I don't know how long I sit in the back of the police car. A matter of hours. My phone keeps buzzing with a barrage of texts and phone calls until eventually the battery goes flat.

I sit there thinking I should cancel the work appointments I had scheduled for the next day. And then I think how, in a matter of minutes, I have become one of those people; one of those horror stories. I've joined those ranks – of the mother whose three little boys were driven into a dam by her husband, of the mum whose little girl was thrown off the West Gate Bridge.
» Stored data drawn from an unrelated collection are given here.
-- pv_equiv track=rewrite | github.com/sukram-n/personal-accompanist | personal_accompanist/lilypond.py | add_triplets
-- ===== SOURCE A (Python) =====
-- def add_triplets(v_text):
--
--     triplet_is_open = False
--     for i in range(len(v_text) - 1):
--         if i % 3 == 0 and not triplet_is_open:
--             v_text[i] = "\n\\tuplet 3/2 {" + v_text[i]
--             triplet_is_open = True
--         if i % 3 == 2 and triplet_is_open:
--             v_text[i] += "}"
--             triplet_is_open = False
--     if triplet_is_open:
--         v_text[-1] += "}"
--     return v_text
-- ===== SOURCE B (Python) =====
-- def add_triplets(v_text):
--     # rebuild by chunks of three instead of A's per-index flag state machine:
--     # a chunk with at least two elements gets wrapped, a lone trailing element is
--     # left alone; mutates v_text in place (slice assignment) and returns it, like A
--     out = []
--     for j in range(0, len(v_text), 3):
--         chunk = v_text[j:j + 3]
--         if len(chunk) >= 2:
--             chunk[0] = "\n\\tuplet 3/2 {" + chunk[0]
--             chunk[-1] += "}"
--         out.extend(chunk)
--     v_text[:] = out
--     return v_text
-- ===== Notes on version B (the rewrite author's own statement) =====
-- stated objective: simpler
-- what changed: Replaces A's per-index loop with a triplet_is_open flag and modulo bookkeeping by a direct pass over chunk starts j in range(0, len, 3): wrap a chunk of size >= 2, leave a lone trailing element, rebuild the output and slice-assign it back.
import Mathlib
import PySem

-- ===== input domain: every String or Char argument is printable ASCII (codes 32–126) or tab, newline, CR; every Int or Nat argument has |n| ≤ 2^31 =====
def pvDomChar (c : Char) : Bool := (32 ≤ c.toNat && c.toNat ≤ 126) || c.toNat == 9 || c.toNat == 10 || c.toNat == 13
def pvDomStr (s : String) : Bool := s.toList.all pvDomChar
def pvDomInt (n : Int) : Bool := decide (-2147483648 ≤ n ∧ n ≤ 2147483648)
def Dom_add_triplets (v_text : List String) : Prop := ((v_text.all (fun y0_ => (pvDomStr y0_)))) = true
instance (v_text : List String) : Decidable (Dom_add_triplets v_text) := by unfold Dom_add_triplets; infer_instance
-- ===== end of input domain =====

-- B rebuilds the list by structural recursion over chunks of three instead of A's
-- flag-and-modulo state machine (objective: simpler); both mutate v_text in place in
-- Python, the equivalence proved here is about the return value.


-- ===== PORT A =====
-- one iteration of A's for-loop body, state = (list, triplet_is_open)
def add_triplets_step (st : List String × Bool) (i : Int) : List String × Bool :=
  let st1 :=
    if PySem.Int.mod i 3 == 0 && !st.2 then
      (PySem.List.pySetD st.1 i ("\n\\tuplet 3/2 {" ++ PySem.List.pyGetD st.1 i ""), true)
    else st
  if PySem.Int.mod i 3 == 2 && st1.2 then
    (PySem.List.pySetD st1.1 i (PySem.List.pyGetD st1.1 i "" ++ "}"), false)
  else st1

def add_triplets (v_text : List String) : List String :=
  let r := (PySem.List.pyRange 0 ((v_text.length : Int) - 1) 1).foldl add_triplets_step (v_text, false)
  if r.2 then PySem.List.pySetD r.1 (-1) (PySem.List.pyGetD r.1 (-1) "" ++ "}")
  else r.1

-- ===== PORT B =====
-- Source B's loop body: wrap one chunk v_text[j:j+3]
def chunkB (chunk : List String) : List String :=
  if chunk.length ≥ 2 then
    let c1 := PySem.List.pySetD chunk 0 ("\n\\tuplet 3/2 {" ++ PySem.List.pyGetD chunk 0 "")
    PySem.List.pySetD c1 (-1) (PySem.List.pyGetD c1 (-1) "" ++ "}")
  else chunk

-- Source B builds 'out' by extending it with each wrapped chunk; v_text[:] = out; return v_text
def add_triplets_alt (v_text : List String) : List String :=
  (PySem.List.pyRange 0 (v_text.length : Int) 3).foldl
    (fun out j => out ++ chunkB (PySem.List.slice v_text (some j) (some (j + 3)))) []

-- ===== PRECONDITION & SPEC =====
def Spec_add_triplets (v_text : List String) (out : List String) : Prop := out = add_triplets_alt v_text
instance (v_text : List String) (out : List String) : Decidable (Spec_add_triplets v_text out) := by unfold Spec_add_triplets; infer_instance

-- ===== CLAIM (what is proved, stated in full; the proofs are below) =====
def Claim_equal_add_triplets : Prop := ∀ (v_text : List String), Dom_add_triplets v_text → Spec_add_triplets v_text (add_triplets v_text)

-- ===== LEMMAS AND PROOFS =====

-- the action both programs apply to an interior element at index i
def gF (i : Nat) (x : String) : String :=
  if i % 3 = 0 then "\n\\tuplet 3/2 {" ++ x
  else if i % 3 = 2 then x ++ "}"
  else x

-- the common per-index description of both programs' output:
-- in a list of length n, element i becomes specF n i (element i)
def specF (n i : Nat) (x : String) : String :=
  if i + 1 < n ∧ i % 3 = 0 then "\n\\tuplet 3/2 {" ++ x
  else if i % 3 = 2 ∨ (i + 1 = n ∧ i % 3 = 1) then x ++ "}"
  else x

-- range(a, b, 3) peels its first element
lemma pyRange3_cons (a b : Int) (h : a < b) :
    PySem.List.pyRange a b 3 = a :: PySem.List.pyRange (a + 3) b 3 := by
  rw [PySem.List.pyRange_of_pos _ _ (by norm_num : (0:Int) < 3),
      PySem.List.pyRange_of_pos _ _ (by norm_num : (0:Int) < 3)]
  rw [if_pos h]
  by_cases h2 : a + 3 < b
  · rw [if_pos h2]
    have hc : ((b - a + 3 - 1) / 3).toNat = ((b - (a + 3) + 3 - 1) / 3).toNat + 1 := by omega
    rw [hc, List.range_succ_eq_map]
    simp only [List.map_cons, List.map_map, Nat.cast_zero, mul_zero, add_zero]
    congr 1
    apply List.map_congr_left
    intro k _
    simp [Nat.succ_eq_add_one]
    ring
  · rw [if_neg h2]
    have hc : ((b - a + 3 - 1) / 3).toNat = 1 := by omega
    rw [hc]
    simp

-- the chunk lemma: on the chunk starting at k, chunkB produces the per-index description

-- on the chunk starting at k, chunkB produces the per-index description
lemma chunkB_eq (v : List String) (k : Nat) (hk3 : k % 3 = 0) (hkl : k < v.length) :
    chunkB ((v.drop k).take 3)
      = ((v.drop k).take 3).mapIdx (fun i x => specF v.length (k + i) x) := by
  have hlen : (v.drop k).length = v.length - k := by simp
  rcases ht : v.drop k with _ | ⟨a, _ | ⟨b, _ | ⟨c, t⟩⟩⟩ <;>
    rw [ht] at hlen <;> simp only [List.length_nil, List.length_cons] at hlen
  · omega
  · have hn : v.length = k + 1 := by omega
    simp [chunkB, specF, hn]
    intro h
    exfalso; omega
  · have hn : v.length = k + 2 := by omega
    simp only [List.take_succ_cons, chunkB]
    norm_num [PySem.List.pySetD, PySem.List.pySet?, PySem.List.pyIdx?, PySem.List.pyGetD, PySem.List.pyGet?]
    simp only [specF]
    exact ⟨by split_ifs <;> first | rfl | omega, by split_ifs <;> first | rfl | omega⟩
  · have hn : k + 3 ≤ v.length := by omega
    simp only [List.take_succ_cons, chunkB]
    norm_num [PySem.List.pySetD, PySem.List.pySet?, PySem.List.pyIdx?, PySem.List.pyGetD, PySem.List.pyGet?]
    simp only [specF]
    exact ⟨by split_ifs <;> first | rfl | omega, by split_ifs <;> first | rfl | omega,
      by split_ifs <;> first | rfl | omega⟩

-- B's loop invariant: from chunk start k on, B appends the per-index description of the tail
lemma loopB (v : List String) (m k : Nat) (acc : List String) (hk3 : k % 3 = 0)
    (hm : v.length - k = m) (hk : k ≤ v.length) :
    (PySem.List.pyRange (k : Int) (v.length : Int) 3).foldl
      (fun out j => out ++ chunkB (PySem.List.slice v (some j) (some (j + 3)))) acc
    = acc ++ (v.drop k).mapIdx (fun i x => specF v.length (k + i) x) := by
  induction m using Nat.strong_induction_on generalizing k acc with
  | _ m ih =>
    by_cases hkv : k < v.length
    · rw [pyRange3_cons _ _ (by exact_mod_cast hkv)]
      simp only [List.foldl_cons]
      rw [show ((k : Int) + 3) = (k : Int) + ((3 : Nat) : Int) by norm_num,
        PySem.List.slice_natCast_add, chunkB_eq v k hk3 hkv]
      by_cases hk3v : k + 3 ≤ v.length
      · rw [show ((k : Int) + ((3:Nat) : Int)) = ((k + 3 : Nat) : Int) by push_cast; ring]
        rw [ih (v.length - (k + 3)) (by omega) (k + 3) _ (by omega) rfl (by omega)]
        rw [List.append_assoc]
        congr 1
        have hdd : (v.drop k).drop 3 = v.drop (k + 3) := by
          rw [List.drop_drop, Nat.add_comm]
        have hsplit : v.drop k = (v.drop k).take 3 ++ v.drop (k + 3) := by
          rw [← hdd, List.take_append_drop]
        conv_rhs => rw [hsplit]
        rw [List.mapIdx_append]
        congr 1
        · apply List.mapIdx_eq_mapIdx_iff.mpr
          intro i hi
          have hlt : (v.drop k).length = v.length - k := by simp
          have h3 : ((v.drop k).take 3).length = 3 := by
            simp [hlt]; omega
          rw [h3, show k + 3 + i = k + (i + 3) by ring]
      · have hn : v.length = k + 1 ∨ v.length = k + 2 := by omega
        have hnil : PySem.List.pyRange ((k : Int) + ((3:Nat) : Int)) (v.length : Int) 3 = [] := by
          rw [PySem.List.pyRange_of_pos _ _ (by norm_num : (0:Int) < 3),
            if_neg (by push_cast; omega)]
          simp
        rw [hnil]
        simp only [List.foldl_nil]
        rw [show (v.drop k).take 3 = v.drop k from List.take_of_length_le (by simp; omega)]
    · have hkv' : k = v.length := by omega
      have hnil : PySem.List.pyRange (k : Int) (v.length : Int) 3 = [] := by
        rw [PySem.List.pyRange_of_pos _ _ (by norm_num : (0:Int) < 3),
          if_neg (by omega)]
        simp
      rw [hnil]
      simp [hkv', List.drop_length]

-- B equals the per-index description
lemma add_triplets_alt_eq_mapIdx (v : List String) :
    add_triplets_alt v = v.mapIdx (fun i x => specF v.length i x) := by
  unfold add_triplets_alt
  rw [show (0 : Int) = ((0 : Nat) : Int) by norm_num,
    loopB v v.length 0 [] (by omega) (by omega) (by omega)]
  simp

-- lst[-1] = v on a nonempty list sets the last element (no PySem lemma covers pySetD at -1)
lemma pySetD_neg_one {α : Type} (xs : List α) (h : xs ≠ []) (v : α) :
    PySem.List.pySetD xs (-1) v = xs.set (xs.length - 1) v := by
  have hl : 1 ≤ xs.length := List.length_pos_of_ne_nil h
  simp only [PySem.List.pySetD, PySem.List.pySet?, PySem.List.pyIdx?]
  rw [if_neg (by omega), if_pos (by omega : -(xs.length:Int) ≤ -1)]
  simp

-- invariant of A's loop: after the indices 0..k-1, every processed element carries gF
-- and triplet_is_open is exactly (k % 3 ≠ 0)
lemma loopA (v : List String) (k : Nat) (hk : k ≤ v.length) :
    (PySem.List.pyRange 0 (k : Int) 1).foldl add_triplets_step (v, false)
      = (v.mapIdx (fun i x => if i < k then gF i x else x), decide (k % 3 ≠ 0)) := by
  induction k with
  | zero =>
    rw [PySem.List.pyRange_one_eq_nil (by omega)]
    simp only [List.foldl_nil]
    rw [show (List.mapIdx (fun i x => if i < 0 then gF i x else x) v) = List.mapIdx (fun _ x => x) v by simp]
    rw [List.mapIdx_eq_zipIdx_map]; simp
  | succ k ih =>
    have hk' : k ≤ v.length := by omega
    have hkl : k < v.length := by omega
    push_cast
    rw [PySem.List.pyRange_one_succ_right (by omega), List.foldl_append, ih hk']
    set L := v.mapIdx (fun i x => if i < k then gF i x else x) with hL
    have hLlen : L.length = v.length := by simp [hL]
    have hLk : L[k]'(by omega) = v[k]'(by omega) := by
      simp [hL, List.getElem_mapIdx]
    simp only [List.foldl_cons, List.foldl_nil]
    have hmod : PySem.Int.mod (k:Int) 3 = ((k % 3 : Nat) : Int) := PySem.Int.mod_natCast k 3
    have h33 : k % 3 = 0 ∨ k % 3 = 1 ∨ k % 3 = 2 := by omega
    rcases h33 with h3 | h3 | h3
    · -- k % 3 = 0 : the triplet opens at k
      simp only [add_triplets_step, hmod, h3]
      norm_num
      constructor
      · have hget : L[k]?.getD "" = v[k]'hkl := by
          rw [List.getElem?_eq_getElem (by omega), Option.getD_some, hLk]
        rw [hget]
        apply List.ext_getElem (by simp [hL])
        intro j hj hj2
        simp only [List.getElem_set, hL, List.getElem_mapIdx]
        by_cases hjk : k = j
        · subst hjk
          simp [gF, h3]
        · rw [if_neg hjk]
          split_ifs <;> first | rfl | omega
      · omega
    · -- k % 3 = 1 : nothing happens at k
      simp only [add_triplets_step, hmod, h3]
      norm_num
      constructor
      · apply List.ext_getElem (by simp [hL])
        intro j hj hj2
        simp only [hL, List.getElem_mapIdx]
        by_cases hjk : j = k
        · subst hjk
          rw [if_neg (by omega), if_pos (by omega), gF]
          rw [if_neg (by omega), if_neg (by omega)]
        · split_ifs <;> first | rfl | omega
      · omega
    · -- k % 3 = 2 : the triplet closes at k
      simp only [add_triplets_step, hmod, h3]
      norm_num
      constructor
      · have hget : L[k]?.getD "" = v[k]'hkl := by
          rw [List.getElem?_eq_getElem (by omega), Option.getD_some, hLk]
        rw [hget]
        apply List.ext_getElem (by simp [hL])
        intro j hj hj2
        simp only [List.getElem_set, hL, List.getElem_mapIdx]
        by_cases hjk : k = j
        · subst hjk
          simp [gF, h3]
        · rw [if_neg hjk]
          split_ifs <;> first | rfl | omega
      · omega

-- A equals the per-index description
lemma add_triplets_eq_mapIdx (v : List String) :
    add_triplets v = v.mapIdx (fun i x => specF v.length i x) := by
  by_cases hv : v = []
  · subst hv; rfl
  · have hn : 1 ≤ v.length := List.length_pos_of_ne_nil hv
    unfold add_triplets
    have hcast : ((v.length : Int) - 1) = ((v.length - 1 : Nat) : Int) := by omega
    rw [hcast, loopA v (v.length - 1) (by omega)]
    set L := v.mapIdx (fun i x => if i < v.length - 1 then gF i x else x) with hL
    have hLlen : L.length = v.length := by simp [hL]
    have hLne : L ≠ [] := by
      intro h; rw [h] at hLlen; simp at hLlen; omega
    by_cases hf : (v.length - 1) % 3 = 0
    · rw [if_neg (by simp [hf])]
      apply List.ext_getElem (by simp [hL])
      intro j hj hj2
      have hjv : j < v.length := by simpa using hj2
      simp only [hL, List.getElem_mapIdx, specF, gF]
      split_ifs <;> first | rfl | omega
    · rw [if_pos (by simp [hf])]
      simp only
      rw [PySem.List.pyGetD_neg_one L "" hLne, pySetD_neg_one L hLne]
      rw [List.getLast_eq_getElem]
      apply List.ext_getElem (by simp [hL])
      intro j hj hj2
      have hjv : j < v.length := by simpa using hj2
      rw [List.getElem_set]
      simp only [hLlen]
      by_cases hjl : j = v.length - 1
      · rw [if_pos (by omega)]
        subst hjl
        simp only [hL, List.getElem_mapIdx, specF, gF]
        split_ifs <;> first | rfl | omega
      · rw [if_neg (by omega)]
        simp only [hL, List.getElem_mapIdx, specF, gF]
        split_ifs <;> first | rfl | omega

-- ===== VERDICT (by name: the statement is the Claim_ definition above) =====
theorem add_triplets_spec : Claim_equal_add_triplets := by
  intro v _
  unfold Spec_add_triplets
  rw [add_triplets_eq_mapIdx, add_triplets_alt_eq_mapIdx]
theorem build_middle_classifications_spec_aux (a_middles b_middles : List (String × Int)) :
    build_middle_classifications a_middles b_middles = build_middle_classifications_alt a_middles b_middles := by
  unfold build_middle_classifications build_middle_classifications_alt
  simp only []
  set da := PySem.Dict.ofList a_middles with hda
  set db := PySem.Dict.ofList b_middles with hdb
  have hka : da.keys.Nodup := PySem.Dict.nodup_keys_ofList a_middles
  have hkb : db.keys.Nodup := PySem.Dict.nodup_keys_ofList b_middles
  -- merged0
  have hm0 : (da.items.foldl pvMerge1 PySem.Dict.empty).items =
      da.items.map (fun kv => (kv.1, ((some kv.2 : Option Int), (none : Option Int)))) := by
    have := PySem.Dict.items_foldl_insert_fresh da.items Prod.fst
      (fun kv => ((some kv.2 : Option Int), (none : Option Int))) PySem.Dict.empty
      (fun a _ => PySem.Dict.contains_empty a.1) (by simpa using hka)
    simpa [pvMerge1, PySem.Dict.empty] using this
  have hm0keys : (da.items.foldl pvMerge1 PySem.Dict.empty).keys = da.keys := by
    show ((da.items.foldl pvMerge1 PySem.Dict.empty).items.map Prod.fst) = da.items.map Prod.fst
    rw [hm0, List.map_map]
    exact List.map_congr_left (fun x _ => rfl)
  have hm0contains : ∀ k, (da.items.foldl pvMerge1 PySem.Dict.empty).contains k = da.contains k := by
    intro k
    rw [PySem.Dict.contains_eq_decide_mem_keys, PySem.Dict.contains_eq_decide_mem_keys, hm0keys]
  -- merged
  have hm : (db.items.foldl pvMerge2 (da.items.foldl pvMerge1 PySem.Dict.empty)).items =
      da.items.map (fun kv => (kv.1, ((some kv.2 : Option Int), db.get? kv.1)))
      ++ (db.items.filter (fun kv => !da.contains kv.1)).map (fun kv => (kv.1, ((none : Option Int), some kv.2))) := by
    rw [pvMerge2_foldl db.items _ (by simpa using hkb) (hm0keys ▸ hka),
        List.filter_congr (fun x _ => by rw [hm0contains x.1]), hm0, List.map_map]
    congr 1
    refine List.map_congr_left ?_
    intro kv _
    simp only [Function.comp]
    rw [pvLookB_eq_get? db kv.1 hkb]
    cases db.get? kv.1 <;> rfl
  -- A's sets as filters
  rw [PySem.Set.ofList_eq_self_of_nodup da.keys hka, PySem.Set.ofList_eq_self_of_nodup db.keys hkb]
  have hshared : PySem.Set.inter da.keys db.keys = da.keys.filter (fun k => db.contains k) := by
    show da.keys.filter (fun x => db.keys.contains x) = _
    exact List.filter_congr (fun x _ => (pvDictContains_eq db x).symm)
  have haexcl : PySem.Set.diff da.keys db.keys = da.keys.filter (fun k => !db.contains k) := by
    show da.keys.filter (fun x => !db.keys.contains x) = _
    exact List.filter_congr (fun x _ => by rw [pvDictContains_eq db x])
  have hbexcl : PySem.Set.diff db.keys da.keys = db.keys.filter (fun k => !da.contains k) := by
    show db.keys.filter (fun x => !da.keys.contains x) = _
    exact List.filter_congr (fun x _ => by rw [pvDictContains_eq da x])
  -- B's classification pass
  have hmkeys : ((db.items.foldl pvMerge2 (da.items.foldl pvMerge1 PySem.Dict.empty)).items.map Prod.fst).Nodup := by
    rw [hm, List.map_append, List.map_map, List.map_map]
    have e1 : (da.items.map (Prod.fst ∘ fun kv => (kv.1, ((some kv.2 : Option Int), db.get? kv.1)))) = da.keys := by
      exact List.map_congr_left (fun x _ => rfl)
    have e2 : ((db.items.filter (fun kv => !da.contains kv.1)).map (Prod.fst ∘ fun kv => (kv.1, ((none : Option Int), some kv.2)))) = db.keys.filter (fun k => !da.contains k) := by
      have h1 : ((db.items.filter (fun kv => !da.contains kv.1)).map (Prod.fst ∘ fun kv => (kv.1, ((none : Option Int), some kv.2)))) = ((db.items.filter (fun kv => !da.contains kv.1)).map Prod.fst) := List.map_congr_left (fun x _ => rfl)
      rw [h1, pvFilterMapFst db.items (fun k => !da.contains k)]
      rfl
    rw [e1, e2]
    refine List.Nodup.append hka (List.Nodup.filter _ hkb) ?_
    intro x hx hy
    have hxc : da.contains x = true := (PySem.Dict.contains_iff_mem_keys _ _).mpr hx
    have := (List.mem_filter.mp hy).2
    simp [hxc] at this
  rw [pvClassify_foldl _ PySem.Set.empty PySem.Set.empty PySem.Set.empty PySem.Dict.empty hmkeys
        (fun kv _ => ⟨List.not_mem_nil, List.not_mem_nil, List.not_mem_nil, PySem.Dict.contains_empty kv.1⟩)]
  simp only [hm, List.filter_append, List.filterMap_append, List.map_append]
  have hbsome : ∀ k, (db.get? k).isSome = db.contains k := by
    intro k
    rw [PySem.Dict.contains_eq_isSome_get?]
  have hfa : (da.items.map (fun kv => (kv.1, ((some kv.2 : Option Int), db.get? kv.1)))).filter
      (fun kv => kv.2.1.isSome && kv.2.2.isSome) =
      (da.items.filter (fun kv => db.contains kv.1)).map (fun kv => (kv.1, ((some kv.2 : Option Int), db.get? kv.1))) := by
    rw [List.filter_map]
    congr 1
    exact List.filter_congr (fun x _ => by simp [Function.comp, hbsome])
  have hfb : (da.items.map (fun kv => (kv.1, ((some kv.2 : Option Int), db.get? kv.1)))).filter
      (fun kv => kv.2.1.isSome && !kv.2.2.isSome) =
      (da.items.filter (fun kv => !db.contains kv.1)).map (fun kv => (kv.1, ((some kv.2 : Option Int), db.get? kv.1))) := by
    rw [List.filter_map]
    congr 1
    exact List.filter_congr (fun x _ => by simp [Function.comp, hbsome])
  have hfc : (da.items.map (fun kv => (kv.1, ((some kv.2 : Option Int), db.get? kv.1)))).filter
      (fun kv => !kv.2.1.isSome) = [] := by
    rw [List.filter_eq_nil_iff.mpr]
    intro x hx
    obtain ⟨y, hy, rfl⟩ := List.mem_map.mp hx
    simp
  have hga : ((db.items.filter (fun kv => !da.contains kv.1)).map (fun kv => (kv.1, ((none : Option Int), some kv.2)))).filter
      (fun kv => kv.2.1.isSome && kv.2.2.isSome) = [] := by
    rw [List.filter_eq_nil_iff.mpr]
    intro x hx
    obtain ⟨y, hy, rfl⟩ := List.mem_map.mp hx
    simp
  have hgb : ((db.items.filter (fun kv => !da.contains kv.1)).map (fun kv => (kv.1, ((none : Option Int), some kv.2)))).filter
      (fun kv => kv.2.1.isSome && !kv.2.2.isSome) = [] := by
    rw [List.filter_eq_nil_iff.mpr]
    intro x hx
    obtain ⟨y, hy, rfl⟩ := List.mem_map.mp hx
    simp
  have hgc : ((db.items.filter (fun kv => !da.contains kv.1)).map (fun kv => (kv.1, ((none : Option Int), some kv.2)))).filter
      (fun kv => !kv.2.1.isSome) =
      (db.items.filter (fun kv => !da.contains kv.1)).map (fun kv => (kv.1, ((none : Option Int), some kv.2))) := by
    rw [List.filter_eq_self.mpr]
    intro x hx
    obtain ⟨y, hy, rfl⟩ := List.mem_map.mp hx
    simp
  have hFa : (da.items.map (fun kv => (kv.1, ((some kv.2 : Option Int), db.get? kv.1)))).filterMap
      (fun kv => match kv.2 with
        | (some av, some bv) => some (kv.1, av + bv)
        | _ => none) =
      (da.items.filter (fun kv => db.contains kv.1)).map (fun kv => (kv.1, kv.2 + db.getD kv.1 0)) := by
    rw [List.filterMap_map]
    refine pvFilterMap_congr da.items _ _ _ ?_
    intro kv _
    simp only [Function.comp]
    cases h : db.get? kv.1 with
    | none =>
      have : db.contains kv.1 = false := by rw [PySem.Dict.contains_eq_isSome_get?, h]; rfl
      simp [this]
    | some bv =>
      have hc : db.contains kv.1 = true := by rw [PySem.Dict.contains_eq_isSome_get?, h]; rfl
      have : db.getD kv.1 0 = bv := PySem.Dict.getD_of_get?_eq_some db 0 h
      simp [hc, this]
  have hFb : ((db.items.filter (fun kv => !da.contains kv.1)).map (fun kv => (kv.1, ((none : Option Int), some kv.2)))).filterMap
      (fun kv => match kv.2 with
        | (some av, some bv) => some (kv.1, av + bv)
        | _ => none) = [] := by
    rw [List.filterMap_map, List.filterMap_eq_nil_iff.mpr]
    intro x _
    simp [Function.comp]
  rw [hfa, hfb, hfc, hga, hgb, hgc, hFa, hFb]
  -- A's frequency fold
  rw [hshared, haexcl, hbexcl]
  have hshnd : (da.keys.filter (fun k => db.contains k)).Nodup := List.Nodup.filter _ hka
  rw [PySem.Dict.items_foldl_insert_fresh (da.keys.filter (fun k => db.contains k))
        (fun m => m) (fun m => da.getD m 0 + db.getD m 0) PySem.Dict.empty
        (fun m _ => PySem.Dict.contains_empty m) (by simpa using hshnd)]
  simp only [PySem.Dict.empty, PySem.Set.empty, List.map_nil, List.nil_append, List.map_map,
    List.append_nil]
  have ea : (da.items.filter (fun kv => db.contains kv.1)).map (Prod.fst ∘ fun kv => (kv.1, ((some kv.2 : Option Int), db.get? kv.1))) = da.keys.filter (fun k => db.contains k) := by
    have h1 : (da.items.filter (fun kv => db.contains kv.1)).map (Prod.fst ∘ fun kv => (kv.1, ((some kv.2 : Option Int), db.get? kv.1))) = (da.items.filter (fun kv => db.contains kv.1)).map Prod.fst := List.map_congr_left (fun x _ => rfl)
    rw [h1, pvFilterMapFst da.items (fun k => db.contains k)]
    rfl
  have eb : (da.items.filter (fun kv => !db.contains kv.1)).map (Prod.fst ∘ fun kv => (kv.1, ((some kv.2 : Option Int), db.get? kv.1))) = da.keys.filter (fun k => !db.contains k) := by
    have h1 : (da.items.filter (fun kv => !db.contains kv.1)).map (Prod.fst ∘ fun kv => (kv.1, ((some kv.2 : Option Int), db.get? kv.1))) = (da.items.filter (fun kv => !db.contains kv.1)).map Prod.fst := List.map_congr_left (fun x _ => rfl)
    rw [h1, pvFilterMapFst da.items (fun k => !db.contains k)]
    rfl
  have ec : (db.items.filter (fun kv => !da.contains kv.1)).map (Prod.fst ∘ fun kv => (kv.1, ((none : Option Int), some kv.2))) = db.keys.filter (fun k => !da.contains k) := by
    have h1 : (db.items.filter (fun kv => !da.contains kv.1)).map (Prod.fst ∘ fun kv => (kv.1, ((none : Option Int), some kv.2))) = (db.items.filter (fun kv => !da.contains kv.1)).map Prod.fst := List.map_congr_left (fun x _ => rfl)
    rw [h1, pvFilterMapFst db.items (fun k => !da.contains k)]
    rfl
  have ed : (da.items.filter (fun kv => db.contains kv.1)).map (fun kv => (kv.1, kv.2 + db.getD kv.1 0)) = (da.keys.filter (fun k => db.contains k)).map (fun m => (m, da.getD m 0 + db.getD m 0)) := by
    have h1 : ((da.items.filter (fun kv => db.contains kv.1)).map Prod.fst).map (fun m => (m, da.getD m 0 + db.getD m 0)) = (da.keys.filter (fun k => db.contains k)).map (fun m => (m, da.getD m 0 + db.getD m 0)) := by
      rw [pvFilterMapFst da.items (fun k => db.contains k)]
      rfl
    rw [← h1, List.map_map]
    refine List.map_congr_left ?_
    intro kv hkv
    have hmem : kv ∈ da.items := List.mem_of_mem_filter hkv
    have hg : da.getD kv.1 0 = kv.2 := PySem.Dict.getD_of_mem_items da (by simpa using hmem) hka 0
    simp [Function.comp, hg]
  rw [ea, eb, ec, ed]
I am one of those worst-things-that-have-ever-happened stories. That is my life now, it is my journey and there is nothing I can do to turn any of it back.

At some point, I need to go to the toilet. Wayne explains he has to escort me, and so he walks me into the clubhouse. As I enter, I am met with a wall of blue uniforms. Police seem to have materialised out of nowhere. There are plain clothes, uniformed and high-ranking officers, and I look on, bemused. What are they talking about? Why have they
gathered in such numbers? Why, when Luke and I needed police to protect us, could we barely muster their interest, but now, when it is too late, there is a small army of them? I feel my hackles rise.